======== Study material ========
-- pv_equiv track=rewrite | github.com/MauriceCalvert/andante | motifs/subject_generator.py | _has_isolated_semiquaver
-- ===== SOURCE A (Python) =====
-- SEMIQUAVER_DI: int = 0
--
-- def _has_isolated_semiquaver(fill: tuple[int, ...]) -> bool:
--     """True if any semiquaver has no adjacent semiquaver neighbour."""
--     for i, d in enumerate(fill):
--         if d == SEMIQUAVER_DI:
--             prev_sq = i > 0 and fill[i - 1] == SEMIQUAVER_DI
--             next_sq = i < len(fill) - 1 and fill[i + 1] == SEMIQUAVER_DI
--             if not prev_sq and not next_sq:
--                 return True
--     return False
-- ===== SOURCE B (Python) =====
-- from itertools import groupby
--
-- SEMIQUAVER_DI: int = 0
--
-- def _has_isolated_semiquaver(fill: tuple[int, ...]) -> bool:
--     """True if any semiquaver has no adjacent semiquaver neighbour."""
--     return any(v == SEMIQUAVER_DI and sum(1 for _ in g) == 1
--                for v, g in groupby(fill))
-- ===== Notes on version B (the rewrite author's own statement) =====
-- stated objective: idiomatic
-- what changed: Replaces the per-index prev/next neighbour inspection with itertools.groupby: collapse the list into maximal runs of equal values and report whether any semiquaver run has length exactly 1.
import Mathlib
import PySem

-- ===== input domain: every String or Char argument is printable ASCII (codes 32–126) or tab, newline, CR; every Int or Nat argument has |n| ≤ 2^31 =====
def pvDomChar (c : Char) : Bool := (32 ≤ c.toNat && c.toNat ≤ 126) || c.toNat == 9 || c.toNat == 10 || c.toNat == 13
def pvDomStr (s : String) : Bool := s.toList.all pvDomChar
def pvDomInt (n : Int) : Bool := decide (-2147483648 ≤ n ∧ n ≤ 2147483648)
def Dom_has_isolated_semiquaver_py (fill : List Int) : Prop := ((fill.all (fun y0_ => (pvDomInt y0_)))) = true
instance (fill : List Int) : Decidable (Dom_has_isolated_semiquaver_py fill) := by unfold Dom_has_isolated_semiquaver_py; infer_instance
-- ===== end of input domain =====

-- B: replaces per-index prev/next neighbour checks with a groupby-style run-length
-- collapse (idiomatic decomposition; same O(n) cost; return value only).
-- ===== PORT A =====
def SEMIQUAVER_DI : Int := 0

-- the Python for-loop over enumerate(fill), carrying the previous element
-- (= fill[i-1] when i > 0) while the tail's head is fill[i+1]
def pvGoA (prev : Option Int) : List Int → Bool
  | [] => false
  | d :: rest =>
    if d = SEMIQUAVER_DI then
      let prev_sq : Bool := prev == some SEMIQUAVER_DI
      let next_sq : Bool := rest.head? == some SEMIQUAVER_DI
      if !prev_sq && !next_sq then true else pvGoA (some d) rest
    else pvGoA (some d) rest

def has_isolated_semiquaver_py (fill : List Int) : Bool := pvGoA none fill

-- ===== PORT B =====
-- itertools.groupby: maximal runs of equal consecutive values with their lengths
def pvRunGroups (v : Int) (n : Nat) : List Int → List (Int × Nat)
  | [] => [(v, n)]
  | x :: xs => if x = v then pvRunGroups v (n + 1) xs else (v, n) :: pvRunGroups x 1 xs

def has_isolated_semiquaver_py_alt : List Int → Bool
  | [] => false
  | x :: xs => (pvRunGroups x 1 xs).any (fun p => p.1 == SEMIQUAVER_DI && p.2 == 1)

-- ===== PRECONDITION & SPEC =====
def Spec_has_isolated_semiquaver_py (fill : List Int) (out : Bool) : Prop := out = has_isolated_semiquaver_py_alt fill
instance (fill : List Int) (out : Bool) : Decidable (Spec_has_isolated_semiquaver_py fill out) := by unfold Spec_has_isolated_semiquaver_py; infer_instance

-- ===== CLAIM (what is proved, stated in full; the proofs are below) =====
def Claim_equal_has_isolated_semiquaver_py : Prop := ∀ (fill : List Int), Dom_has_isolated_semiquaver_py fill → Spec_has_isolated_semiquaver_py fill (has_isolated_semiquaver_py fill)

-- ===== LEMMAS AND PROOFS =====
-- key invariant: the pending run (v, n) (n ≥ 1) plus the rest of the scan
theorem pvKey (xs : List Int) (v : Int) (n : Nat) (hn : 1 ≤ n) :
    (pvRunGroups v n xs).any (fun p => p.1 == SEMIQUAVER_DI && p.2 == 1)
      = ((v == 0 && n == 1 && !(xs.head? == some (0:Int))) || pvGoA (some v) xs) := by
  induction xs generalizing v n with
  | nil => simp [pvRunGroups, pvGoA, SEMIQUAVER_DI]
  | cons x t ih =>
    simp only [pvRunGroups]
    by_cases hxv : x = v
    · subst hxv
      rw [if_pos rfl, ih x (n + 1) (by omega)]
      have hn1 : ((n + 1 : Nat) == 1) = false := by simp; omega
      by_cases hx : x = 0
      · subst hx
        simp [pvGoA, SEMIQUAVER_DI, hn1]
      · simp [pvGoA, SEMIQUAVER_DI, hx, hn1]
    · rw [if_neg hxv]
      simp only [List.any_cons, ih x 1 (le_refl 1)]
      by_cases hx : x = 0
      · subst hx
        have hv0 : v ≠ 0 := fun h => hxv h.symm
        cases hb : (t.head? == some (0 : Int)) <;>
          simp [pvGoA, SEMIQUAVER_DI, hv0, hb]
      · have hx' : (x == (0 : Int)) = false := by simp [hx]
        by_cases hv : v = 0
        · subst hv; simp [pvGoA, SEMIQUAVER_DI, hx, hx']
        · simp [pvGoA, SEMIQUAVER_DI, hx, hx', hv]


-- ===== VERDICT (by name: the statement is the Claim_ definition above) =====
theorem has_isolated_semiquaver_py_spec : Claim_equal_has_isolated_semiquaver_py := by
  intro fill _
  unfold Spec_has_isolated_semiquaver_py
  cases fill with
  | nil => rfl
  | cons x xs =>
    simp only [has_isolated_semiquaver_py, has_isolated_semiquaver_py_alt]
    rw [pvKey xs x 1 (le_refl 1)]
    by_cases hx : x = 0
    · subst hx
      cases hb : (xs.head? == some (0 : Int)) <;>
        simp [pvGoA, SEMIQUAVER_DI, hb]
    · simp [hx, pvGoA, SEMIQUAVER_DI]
========
======== Study material ========
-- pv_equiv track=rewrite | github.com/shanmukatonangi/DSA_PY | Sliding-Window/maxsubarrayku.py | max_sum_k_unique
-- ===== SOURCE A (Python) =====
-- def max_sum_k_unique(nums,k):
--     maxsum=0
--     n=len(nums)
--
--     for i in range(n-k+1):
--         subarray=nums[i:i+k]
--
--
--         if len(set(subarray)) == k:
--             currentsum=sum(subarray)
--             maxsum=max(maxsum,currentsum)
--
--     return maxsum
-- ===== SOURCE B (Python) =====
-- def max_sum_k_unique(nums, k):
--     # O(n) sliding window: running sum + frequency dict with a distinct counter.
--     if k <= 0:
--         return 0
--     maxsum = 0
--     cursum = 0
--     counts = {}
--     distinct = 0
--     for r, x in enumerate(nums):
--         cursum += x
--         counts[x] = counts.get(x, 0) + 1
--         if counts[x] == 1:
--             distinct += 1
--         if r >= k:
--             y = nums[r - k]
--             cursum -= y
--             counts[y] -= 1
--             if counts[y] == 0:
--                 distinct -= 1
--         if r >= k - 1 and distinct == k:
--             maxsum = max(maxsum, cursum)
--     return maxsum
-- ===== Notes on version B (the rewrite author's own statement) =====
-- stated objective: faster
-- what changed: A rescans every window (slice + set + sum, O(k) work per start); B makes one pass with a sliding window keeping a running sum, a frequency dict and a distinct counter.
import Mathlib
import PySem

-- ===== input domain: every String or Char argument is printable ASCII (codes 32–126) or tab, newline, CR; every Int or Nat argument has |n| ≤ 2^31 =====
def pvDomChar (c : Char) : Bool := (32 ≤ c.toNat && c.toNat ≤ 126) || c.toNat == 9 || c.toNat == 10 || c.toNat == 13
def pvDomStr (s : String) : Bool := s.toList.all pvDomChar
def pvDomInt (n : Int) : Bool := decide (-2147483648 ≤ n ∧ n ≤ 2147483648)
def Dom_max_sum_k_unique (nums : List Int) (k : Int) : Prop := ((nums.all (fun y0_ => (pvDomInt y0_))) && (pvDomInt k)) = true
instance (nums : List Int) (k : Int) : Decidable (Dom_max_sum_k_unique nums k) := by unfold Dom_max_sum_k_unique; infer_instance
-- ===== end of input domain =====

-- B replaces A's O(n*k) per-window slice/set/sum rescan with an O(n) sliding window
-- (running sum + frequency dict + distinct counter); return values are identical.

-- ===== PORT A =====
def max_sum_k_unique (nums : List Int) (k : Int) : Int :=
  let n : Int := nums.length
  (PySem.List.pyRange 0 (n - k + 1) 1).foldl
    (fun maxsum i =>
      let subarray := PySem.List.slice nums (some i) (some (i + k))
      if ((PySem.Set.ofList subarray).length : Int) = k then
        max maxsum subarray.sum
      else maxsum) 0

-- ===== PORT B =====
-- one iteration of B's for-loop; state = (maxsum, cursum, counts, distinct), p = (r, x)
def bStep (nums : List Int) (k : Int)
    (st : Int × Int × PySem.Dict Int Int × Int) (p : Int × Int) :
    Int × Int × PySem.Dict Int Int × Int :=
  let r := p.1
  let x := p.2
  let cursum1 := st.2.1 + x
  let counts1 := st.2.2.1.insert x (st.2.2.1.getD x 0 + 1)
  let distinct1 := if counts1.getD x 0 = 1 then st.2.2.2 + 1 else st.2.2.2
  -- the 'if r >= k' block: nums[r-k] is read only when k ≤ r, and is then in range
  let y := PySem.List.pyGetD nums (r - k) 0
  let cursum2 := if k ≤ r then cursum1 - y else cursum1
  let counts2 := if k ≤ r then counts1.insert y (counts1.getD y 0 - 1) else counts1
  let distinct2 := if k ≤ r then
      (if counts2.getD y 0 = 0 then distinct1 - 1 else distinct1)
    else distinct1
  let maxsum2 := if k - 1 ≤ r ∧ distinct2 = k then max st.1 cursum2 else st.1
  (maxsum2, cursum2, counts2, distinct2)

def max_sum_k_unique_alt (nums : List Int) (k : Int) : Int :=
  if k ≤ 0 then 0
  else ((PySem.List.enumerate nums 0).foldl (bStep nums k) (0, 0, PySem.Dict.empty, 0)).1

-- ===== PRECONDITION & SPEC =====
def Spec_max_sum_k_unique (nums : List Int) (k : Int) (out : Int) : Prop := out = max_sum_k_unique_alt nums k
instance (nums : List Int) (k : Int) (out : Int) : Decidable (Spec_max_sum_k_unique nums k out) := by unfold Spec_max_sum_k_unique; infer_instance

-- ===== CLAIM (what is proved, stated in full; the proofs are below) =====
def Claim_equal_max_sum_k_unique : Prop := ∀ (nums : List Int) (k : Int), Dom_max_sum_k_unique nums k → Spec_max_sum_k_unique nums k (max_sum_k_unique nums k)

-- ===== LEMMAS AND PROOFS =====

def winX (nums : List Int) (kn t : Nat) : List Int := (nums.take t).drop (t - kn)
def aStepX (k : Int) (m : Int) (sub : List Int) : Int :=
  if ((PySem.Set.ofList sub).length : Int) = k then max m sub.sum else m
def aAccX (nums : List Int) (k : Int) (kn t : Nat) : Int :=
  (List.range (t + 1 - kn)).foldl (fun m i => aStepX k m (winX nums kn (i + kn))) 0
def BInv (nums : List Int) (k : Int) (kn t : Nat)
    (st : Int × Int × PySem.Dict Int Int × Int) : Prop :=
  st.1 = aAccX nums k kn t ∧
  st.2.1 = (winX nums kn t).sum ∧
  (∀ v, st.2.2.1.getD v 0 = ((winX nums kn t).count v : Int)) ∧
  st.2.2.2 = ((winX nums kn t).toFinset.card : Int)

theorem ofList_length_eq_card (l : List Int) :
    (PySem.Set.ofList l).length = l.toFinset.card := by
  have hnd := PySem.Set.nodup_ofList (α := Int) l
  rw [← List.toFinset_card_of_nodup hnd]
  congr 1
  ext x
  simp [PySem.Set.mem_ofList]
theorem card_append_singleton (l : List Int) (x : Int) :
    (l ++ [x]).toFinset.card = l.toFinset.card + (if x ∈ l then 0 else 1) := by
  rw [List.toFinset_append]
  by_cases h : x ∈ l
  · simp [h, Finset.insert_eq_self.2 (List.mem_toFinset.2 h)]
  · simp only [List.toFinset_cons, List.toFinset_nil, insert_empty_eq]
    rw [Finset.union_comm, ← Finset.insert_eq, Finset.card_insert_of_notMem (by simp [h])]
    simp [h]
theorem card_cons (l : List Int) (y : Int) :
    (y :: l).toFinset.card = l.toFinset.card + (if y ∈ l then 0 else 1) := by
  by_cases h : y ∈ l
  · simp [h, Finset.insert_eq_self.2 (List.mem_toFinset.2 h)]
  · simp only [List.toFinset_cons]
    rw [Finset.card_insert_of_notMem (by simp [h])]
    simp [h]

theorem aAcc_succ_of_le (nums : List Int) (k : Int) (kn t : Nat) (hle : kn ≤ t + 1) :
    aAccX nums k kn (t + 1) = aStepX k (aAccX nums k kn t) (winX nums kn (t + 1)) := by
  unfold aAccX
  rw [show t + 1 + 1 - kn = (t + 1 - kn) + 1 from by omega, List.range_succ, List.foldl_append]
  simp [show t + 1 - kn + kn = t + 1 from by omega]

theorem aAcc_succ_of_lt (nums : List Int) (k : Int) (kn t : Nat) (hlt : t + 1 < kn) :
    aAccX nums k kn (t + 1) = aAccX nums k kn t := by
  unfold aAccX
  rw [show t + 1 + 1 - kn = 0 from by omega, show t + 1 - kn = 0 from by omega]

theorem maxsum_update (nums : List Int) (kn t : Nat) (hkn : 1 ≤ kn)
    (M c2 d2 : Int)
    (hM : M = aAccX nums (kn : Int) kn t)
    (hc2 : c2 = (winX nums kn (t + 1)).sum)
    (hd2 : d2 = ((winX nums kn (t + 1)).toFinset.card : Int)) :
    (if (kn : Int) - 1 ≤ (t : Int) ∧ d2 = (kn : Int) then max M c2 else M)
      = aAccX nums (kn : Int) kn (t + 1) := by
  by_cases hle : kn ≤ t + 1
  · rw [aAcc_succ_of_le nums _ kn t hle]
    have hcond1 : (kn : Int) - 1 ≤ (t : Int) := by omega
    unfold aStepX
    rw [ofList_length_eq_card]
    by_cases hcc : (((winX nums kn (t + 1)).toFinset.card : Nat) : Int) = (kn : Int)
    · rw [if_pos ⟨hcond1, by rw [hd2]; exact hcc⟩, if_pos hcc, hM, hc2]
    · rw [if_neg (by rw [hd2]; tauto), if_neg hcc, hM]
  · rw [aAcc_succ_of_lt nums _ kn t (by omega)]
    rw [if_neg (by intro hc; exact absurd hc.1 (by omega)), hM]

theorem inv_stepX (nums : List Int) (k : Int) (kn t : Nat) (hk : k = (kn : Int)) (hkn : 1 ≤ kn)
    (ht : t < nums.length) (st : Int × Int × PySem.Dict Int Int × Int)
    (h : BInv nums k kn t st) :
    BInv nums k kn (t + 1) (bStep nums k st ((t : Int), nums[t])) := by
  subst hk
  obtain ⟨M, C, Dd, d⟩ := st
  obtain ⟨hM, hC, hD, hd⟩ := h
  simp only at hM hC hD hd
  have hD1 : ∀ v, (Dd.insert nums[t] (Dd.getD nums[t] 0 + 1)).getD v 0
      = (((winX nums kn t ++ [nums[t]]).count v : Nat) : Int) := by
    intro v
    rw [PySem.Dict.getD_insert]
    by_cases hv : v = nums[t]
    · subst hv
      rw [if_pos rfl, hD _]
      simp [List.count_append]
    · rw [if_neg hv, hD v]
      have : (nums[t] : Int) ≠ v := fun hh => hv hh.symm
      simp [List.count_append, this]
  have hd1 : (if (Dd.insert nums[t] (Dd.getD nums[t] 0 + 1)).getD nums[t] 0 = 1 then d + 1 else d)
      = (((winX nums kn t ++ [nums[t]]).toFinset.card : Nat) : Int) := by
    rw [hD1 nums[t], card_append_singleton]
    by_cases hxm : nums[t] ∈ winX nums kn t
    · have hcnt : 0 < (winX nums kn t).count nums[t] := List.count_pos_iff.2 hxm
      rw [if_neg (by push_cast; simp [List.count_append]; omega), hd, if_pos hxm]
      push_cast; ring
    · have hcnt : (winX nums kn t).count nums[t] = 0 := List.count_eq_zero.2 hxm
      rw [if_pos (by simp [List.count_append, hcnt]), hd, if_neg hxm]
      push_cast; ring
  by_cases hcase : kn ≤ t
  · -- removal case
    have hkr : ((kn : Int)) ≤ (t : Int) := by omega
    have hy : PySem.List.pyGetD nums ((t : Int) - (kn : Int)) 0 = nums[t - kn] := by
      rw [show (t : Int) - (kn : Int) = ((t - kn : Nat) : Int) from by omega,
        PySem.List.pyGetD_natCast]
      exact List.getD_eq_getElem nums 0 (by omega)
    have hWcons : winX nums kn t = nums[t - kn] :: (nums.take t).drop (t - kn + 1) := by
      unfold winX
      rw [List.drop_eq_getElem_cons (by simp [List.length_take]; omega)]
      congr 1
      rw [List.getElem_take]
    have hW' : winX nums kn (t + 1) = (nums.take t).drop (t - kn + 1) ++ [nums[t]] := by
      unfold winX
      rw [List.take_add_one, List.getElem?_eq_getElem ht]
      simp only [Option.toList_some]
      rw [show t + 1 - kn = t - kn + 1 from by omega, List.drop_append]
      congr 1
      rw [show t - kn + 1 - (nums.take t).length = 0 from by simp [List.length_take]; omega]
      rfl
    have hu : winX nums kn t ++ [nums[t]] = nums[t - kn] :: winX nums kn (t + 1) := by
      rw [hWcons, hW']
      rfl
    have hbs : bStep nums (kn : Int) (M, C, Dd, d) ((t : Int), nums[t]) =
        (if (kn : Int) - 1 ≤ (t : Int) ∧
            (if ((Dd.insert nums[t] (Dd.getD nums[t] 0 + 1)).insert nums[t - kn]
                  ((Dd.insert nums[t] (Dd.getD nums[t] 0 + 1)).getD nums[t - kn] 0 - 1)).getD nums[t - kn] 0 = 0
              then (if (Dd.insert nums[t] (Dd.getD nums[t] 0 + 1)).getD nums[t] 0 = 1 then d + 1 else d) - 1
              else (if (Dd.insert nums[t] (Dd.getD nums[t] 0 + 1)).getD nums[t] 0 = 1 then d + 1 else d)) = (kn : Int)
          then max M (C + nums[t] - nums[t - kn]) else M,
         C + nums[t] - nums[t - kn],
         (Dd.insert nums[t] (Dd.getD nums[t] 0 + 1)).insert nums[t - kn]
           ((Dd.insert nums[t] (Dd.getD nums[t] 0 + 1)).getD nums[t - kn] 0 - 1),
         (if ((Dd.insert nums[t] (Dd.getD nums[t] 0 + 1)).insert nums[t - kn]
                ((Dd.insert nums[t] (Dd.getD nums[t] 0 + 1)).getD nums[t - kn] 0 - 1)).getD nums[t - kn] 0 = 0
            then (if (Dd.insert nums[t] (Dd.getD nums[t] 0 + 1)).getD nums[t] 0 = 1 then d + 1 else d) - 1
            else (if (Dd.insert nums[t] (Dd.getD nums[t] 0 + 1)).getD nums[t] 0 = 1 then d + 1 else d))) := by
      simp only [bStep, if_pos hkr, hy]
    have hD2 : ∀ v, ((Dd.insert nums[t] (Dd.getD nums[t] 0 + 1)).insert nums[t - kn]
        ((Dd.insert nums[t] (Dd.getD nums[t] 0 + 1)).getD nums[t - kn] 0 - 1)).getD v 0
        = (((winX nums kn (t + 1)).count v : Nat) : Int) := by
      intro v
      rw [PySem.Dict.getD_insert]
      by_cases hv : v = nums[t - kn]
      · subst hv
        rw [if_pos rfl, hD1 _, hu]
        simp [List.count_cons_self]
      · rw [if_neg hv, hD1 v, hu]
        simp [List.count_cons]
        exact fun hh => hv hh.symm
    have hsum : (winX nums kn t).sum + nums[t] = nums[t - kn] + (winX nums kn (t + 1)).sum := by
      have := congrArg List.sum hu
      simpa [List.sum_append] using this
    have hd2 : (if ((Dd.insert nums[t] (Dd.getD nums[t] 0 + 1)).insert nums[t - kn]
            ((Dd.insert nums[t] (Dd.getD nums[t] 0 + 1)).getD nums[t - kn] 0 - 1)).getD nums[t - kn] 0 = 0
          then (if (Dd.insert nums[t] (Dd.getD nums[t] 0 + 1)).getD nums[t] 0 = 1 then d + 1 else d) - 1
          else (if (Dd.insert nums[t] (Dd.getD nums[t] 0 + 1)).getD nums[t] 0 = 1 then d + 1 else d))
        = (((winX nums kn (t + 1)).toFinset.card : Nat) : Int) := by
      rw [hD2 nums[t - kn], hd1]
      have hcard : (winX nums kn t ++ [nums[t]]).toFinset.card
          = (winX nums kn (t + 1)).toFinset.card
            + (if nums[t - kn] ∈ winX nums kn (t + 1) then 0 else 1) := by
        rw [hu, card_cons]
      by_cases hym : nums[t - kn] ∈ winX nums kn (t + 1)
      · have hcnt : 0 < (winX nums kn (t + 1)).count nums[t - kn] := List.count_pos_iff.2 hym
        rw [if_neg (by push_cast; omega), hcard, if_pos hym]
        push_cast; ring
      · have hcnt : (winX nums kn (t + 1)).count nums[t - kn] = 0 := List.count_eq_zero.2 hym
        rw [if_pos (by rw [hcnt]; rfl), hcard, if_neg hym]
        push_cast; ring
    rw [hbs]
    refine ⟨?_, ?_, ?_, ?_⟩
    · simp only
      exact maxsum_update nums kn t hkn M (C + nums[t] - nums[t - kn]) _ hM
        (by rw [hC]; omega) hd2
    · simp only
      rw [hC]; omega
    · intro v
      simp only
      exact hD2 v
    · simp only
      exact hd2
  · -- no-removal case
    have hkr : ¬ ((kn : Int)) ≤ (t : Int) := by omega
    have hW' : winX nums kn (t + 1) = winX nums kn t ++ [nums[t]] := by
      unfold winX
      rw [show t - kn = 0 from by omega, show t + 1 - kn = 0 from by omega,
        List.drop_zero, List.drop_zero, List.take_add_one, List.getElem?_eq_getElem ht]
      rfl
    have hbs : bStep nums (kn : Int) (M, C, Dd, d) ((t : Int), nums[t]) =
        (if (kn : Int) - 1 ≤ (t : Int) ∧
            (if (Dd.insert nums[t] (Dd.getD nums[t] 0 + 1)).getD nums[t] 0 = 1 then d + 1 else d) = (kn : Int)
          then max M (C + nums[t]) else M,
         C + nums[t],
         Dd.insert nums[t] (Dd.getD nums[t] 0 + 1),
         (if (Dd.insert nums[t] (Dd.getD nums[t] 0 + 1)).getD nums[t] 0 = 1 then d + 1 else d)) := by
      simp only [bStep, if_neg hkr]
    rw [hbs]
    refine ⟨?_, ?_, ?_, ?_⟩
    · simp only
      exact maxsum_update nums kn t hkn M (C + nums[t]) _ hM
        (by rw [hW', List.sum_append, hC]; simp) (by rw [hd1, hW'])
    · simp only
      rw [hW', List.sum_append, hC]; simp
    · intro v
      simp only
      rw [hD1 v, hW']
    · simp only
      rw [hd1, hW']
========
Working from the records above, write out verbatim only the lines from the line containing "distinct = 0" through the line containing "-- stated objective: faster".

--     distinct = 0
--     for r, x in enumerate(nums):
--         cursum += x
--         counts[x] = counts.get(x, 0) + 1
--         if counts[x] == 1:
--             distinct += 1
--         if r >= k:
--             y = nums[r - k]
--             cursum -= y
--             counts[y] -= 1
--             if counts[y] == 0:
--                 distinct -= 1
--         if r >= k - 1 and distinct == k:
--             maxsum = max(maxsum, cursum)
--     return maxsum
-- ===== Notes on version B (the rewrite author's own statement) =====
-- stated objective: faster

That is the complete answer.